**TASK BRIEF**
Copy every line of the records below that holds the word "PySem".

━━ STUDY MATERIAL ━━

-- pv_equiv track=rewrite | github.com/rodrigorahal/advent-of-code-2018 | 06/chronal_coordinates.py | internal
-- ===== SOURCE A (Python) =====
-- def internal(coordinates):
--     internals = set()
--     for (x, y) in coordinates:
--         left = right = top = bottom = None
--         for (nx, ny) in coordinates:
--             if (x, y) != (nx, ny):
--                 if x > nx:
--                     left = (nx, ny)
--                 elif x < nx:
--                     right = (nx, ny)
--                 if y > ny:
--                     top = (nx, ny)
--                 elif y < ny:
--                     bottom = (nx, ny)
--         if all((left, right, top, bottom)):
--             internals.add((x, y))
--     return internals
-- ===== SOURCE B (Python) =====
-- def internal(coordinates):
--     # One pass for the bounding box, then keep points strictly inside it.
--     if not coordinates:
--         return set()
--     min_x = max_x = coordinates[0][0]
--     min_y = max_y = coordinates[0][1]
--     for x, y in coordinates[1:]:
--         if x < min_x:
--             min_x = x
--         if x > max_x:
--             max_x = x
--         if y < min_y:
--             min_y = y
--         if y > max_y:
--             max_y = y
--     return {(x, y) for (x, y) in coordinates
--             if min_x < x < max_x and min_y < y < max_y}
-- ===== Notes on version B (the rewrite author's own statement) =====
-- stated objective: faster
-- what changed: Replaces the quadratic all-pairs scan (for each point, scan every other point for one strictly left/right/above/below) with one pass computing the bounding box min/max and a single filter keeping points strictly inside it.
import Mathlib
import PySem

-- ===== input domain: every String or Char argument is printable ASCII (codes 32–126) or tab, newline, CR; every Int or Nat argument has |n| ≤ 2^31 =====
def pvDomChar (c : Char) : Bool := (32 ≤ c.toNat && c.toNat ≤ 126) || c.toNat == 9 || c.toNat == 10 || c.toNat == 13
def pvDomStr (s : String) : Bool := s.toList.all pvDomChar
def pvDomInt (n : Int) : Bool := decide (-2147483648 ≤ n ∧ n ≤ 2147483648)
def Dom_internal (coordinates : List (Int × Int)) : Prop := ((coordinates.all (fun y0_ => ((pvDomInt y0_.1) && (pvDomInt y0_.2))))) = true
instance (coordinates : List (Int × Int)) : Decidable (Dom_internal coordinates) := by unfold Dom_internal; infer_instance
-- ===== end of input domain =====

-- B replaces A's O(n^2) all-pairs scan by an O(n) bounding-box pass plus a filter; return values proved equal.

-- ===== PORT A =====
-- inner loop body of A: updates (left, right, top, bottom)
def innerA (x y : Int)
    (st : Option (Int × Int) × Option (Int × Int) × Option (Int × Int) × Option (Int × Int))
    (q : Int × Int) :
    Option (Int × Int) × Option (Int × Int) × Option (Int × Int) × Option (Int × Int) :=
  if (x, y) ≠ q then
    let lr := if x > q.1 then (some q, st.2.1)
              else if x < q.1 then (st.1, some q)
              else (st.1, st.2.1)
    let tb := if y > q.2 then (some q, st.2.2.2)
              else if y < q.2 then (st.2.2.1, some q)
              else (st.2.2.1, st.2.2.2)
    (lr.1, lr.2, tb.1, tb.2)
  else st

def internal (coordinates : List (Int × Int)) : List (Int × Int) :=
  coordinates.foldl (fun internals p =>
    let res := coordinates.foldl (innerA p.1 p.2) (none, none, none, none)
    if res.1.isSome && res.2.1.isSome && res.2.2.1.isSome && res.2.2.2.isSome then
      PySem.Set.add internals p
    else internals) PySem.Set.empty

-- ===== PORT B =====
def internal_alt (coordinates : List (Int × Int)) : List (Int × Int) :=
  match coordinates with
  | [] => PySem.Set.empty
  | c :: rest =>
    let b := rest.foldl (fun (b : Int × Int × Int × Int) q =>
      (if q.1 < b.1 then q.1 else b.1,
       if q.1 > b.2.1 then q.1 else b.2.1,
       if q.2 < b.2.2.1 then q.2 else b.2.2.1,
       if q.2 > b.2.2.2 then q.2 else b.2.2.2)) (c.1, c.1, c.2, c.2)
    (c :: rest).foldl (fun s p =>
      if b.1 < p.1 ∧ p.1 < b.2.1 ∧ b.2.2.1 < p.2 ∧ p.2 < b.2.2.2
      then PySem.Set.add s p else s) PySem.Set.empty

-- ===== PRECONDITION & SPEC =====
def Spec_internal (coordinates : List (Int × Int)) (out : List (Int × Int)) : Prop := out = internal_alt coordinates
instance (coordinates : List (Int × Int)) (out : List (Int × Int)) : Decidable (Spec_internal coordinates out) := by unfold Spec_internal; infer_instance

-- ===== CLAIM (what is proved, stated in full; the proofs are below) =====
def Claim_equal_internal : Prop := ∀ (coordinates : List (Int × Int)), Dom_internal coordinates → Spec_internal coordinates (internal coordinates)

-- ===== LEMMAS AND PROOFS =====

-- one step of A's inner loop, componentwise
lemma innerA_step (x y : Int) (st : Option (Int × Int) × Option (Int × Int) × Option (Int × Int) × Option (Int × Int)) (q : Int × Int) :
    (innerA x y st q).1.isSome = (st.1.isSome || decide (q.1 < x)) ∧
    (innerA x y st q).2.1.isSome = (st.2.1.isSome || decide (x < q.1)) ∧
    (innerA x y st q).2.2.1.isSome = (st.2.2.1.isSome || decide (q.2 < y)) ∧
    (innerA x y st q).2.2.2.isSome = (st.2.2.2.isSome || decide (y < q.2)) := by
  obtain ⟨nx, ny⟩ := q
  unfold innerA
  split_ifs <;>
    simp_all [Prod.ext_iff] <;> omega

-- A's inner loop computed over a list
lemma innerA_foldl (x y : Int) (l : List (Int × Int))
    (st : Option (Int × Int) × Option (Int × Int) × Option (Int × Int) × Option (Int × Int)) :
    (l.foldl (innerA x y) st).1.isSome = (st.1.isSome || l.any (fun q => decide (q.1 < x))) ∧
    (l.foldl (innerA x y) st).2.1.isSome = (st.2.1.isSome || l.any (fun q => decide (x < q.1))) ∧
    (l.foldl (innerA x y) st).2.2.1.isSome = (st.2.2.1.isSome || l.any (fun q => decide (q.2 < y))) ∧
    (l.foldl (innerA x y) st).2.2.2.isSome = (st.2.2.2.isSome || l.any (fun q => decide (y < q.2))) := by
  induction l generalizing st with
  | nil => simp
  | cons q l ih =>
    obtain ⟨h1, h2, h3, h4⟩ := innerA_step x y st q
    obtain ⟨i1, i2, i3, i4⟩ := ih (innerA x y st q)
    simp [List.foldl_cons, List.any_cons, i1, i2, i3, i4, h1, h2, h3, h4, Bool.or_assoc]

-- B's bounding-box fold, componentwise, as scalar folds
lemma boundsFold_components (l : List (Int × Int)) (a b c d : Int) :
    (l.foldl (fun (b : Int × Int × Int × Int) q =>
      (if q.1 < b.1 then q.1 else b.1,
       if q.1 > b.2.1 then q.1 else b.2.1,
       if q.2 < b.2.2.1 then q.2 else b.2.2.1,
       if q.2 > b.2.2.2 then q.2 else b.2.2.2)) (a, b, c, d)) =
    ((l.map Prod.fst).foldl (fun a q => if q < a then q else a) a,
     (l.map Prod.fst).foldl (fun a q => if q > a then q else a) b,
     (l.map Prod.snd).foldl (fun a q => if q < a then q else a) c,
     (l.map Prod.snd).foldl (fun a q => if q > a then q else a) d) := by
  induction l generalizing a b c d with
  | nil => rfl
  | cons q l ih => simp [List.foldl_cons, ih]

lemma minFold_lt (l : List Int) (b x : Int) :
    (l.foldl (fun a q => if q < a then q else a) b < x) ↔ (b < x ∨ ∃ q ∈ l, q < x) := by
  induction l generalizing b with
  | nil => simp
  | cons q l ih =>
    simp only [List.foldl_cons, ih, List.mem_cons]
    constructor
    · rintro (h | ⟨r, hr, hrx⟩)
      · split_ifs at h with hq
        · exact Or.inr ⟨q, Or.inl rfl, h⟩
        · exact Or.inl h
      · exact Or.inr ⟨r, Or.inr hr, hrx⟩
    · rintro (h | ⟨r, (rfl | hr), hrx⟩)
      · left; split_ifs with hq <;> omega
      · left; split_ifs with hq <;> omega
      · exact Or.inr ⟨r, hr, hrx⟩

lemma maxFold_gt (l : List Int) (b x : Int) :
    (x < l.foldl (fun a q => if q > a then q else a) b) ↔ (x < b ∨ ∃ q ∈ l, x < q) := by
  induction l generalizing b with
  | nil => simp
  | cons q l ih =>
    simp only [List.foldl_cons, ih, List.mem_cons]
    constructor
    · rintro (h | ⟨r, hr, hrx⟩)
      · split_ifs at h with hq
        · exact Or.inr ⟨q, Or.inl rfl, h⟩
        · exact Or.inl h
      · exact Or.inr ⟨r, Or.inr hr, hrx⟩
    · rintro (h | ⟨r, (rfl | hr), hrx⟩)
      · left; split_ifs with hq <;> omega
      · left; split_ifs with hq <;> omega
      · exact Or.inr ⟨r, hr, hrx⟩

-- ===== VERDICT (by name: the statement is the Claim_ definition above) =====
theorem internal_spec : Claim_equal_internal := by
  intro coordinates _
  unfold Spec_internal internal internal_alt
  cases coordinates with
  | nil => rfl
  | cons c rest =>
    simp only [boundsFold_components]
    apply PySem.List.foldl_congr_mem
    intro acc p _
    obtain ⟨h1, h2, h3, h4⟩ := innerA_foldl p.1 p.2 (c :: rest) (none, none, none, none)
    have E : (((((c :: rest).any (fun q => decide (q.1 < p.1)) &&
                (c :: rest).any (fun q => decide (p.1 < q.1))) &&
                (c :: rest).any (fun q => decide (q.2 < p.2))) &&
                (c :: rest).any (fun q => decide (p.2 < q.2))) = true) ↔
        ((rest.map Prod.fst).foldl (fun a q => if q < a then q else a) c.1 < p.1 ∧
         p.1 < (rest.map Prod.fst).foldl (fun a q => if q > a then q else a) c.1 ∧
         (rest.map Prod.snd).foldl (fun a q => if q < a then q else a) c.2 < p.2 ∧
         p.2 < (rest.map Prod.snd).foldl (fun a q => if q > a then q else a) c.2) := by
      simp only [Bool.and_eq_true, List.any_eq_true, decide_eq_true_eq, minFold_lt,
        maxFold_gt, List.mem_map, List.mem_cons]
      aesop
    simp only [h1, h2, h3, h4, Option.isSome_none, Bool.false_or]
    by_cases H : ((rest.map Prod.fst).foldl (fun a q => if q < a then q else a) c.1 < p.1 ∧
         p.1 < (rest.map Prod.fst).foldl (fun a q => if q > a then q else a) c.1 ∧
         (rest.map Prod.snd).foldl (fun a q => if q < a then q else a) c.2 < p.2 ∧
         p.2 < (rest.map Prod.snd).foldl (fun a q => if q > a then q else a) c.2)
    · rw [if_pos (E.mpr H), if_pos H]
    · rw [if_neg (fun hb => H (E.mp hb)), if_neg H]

━━━

**TASK RESPONSE**
import PySem
      PySem.Set.add internals p
    else internals) PySem.Set.empty
  | [] => PySem.Set.empty
      then PySem.Set.add s p else s) PySem.Set.empty
    apply PySem.List.foldl_congr_mem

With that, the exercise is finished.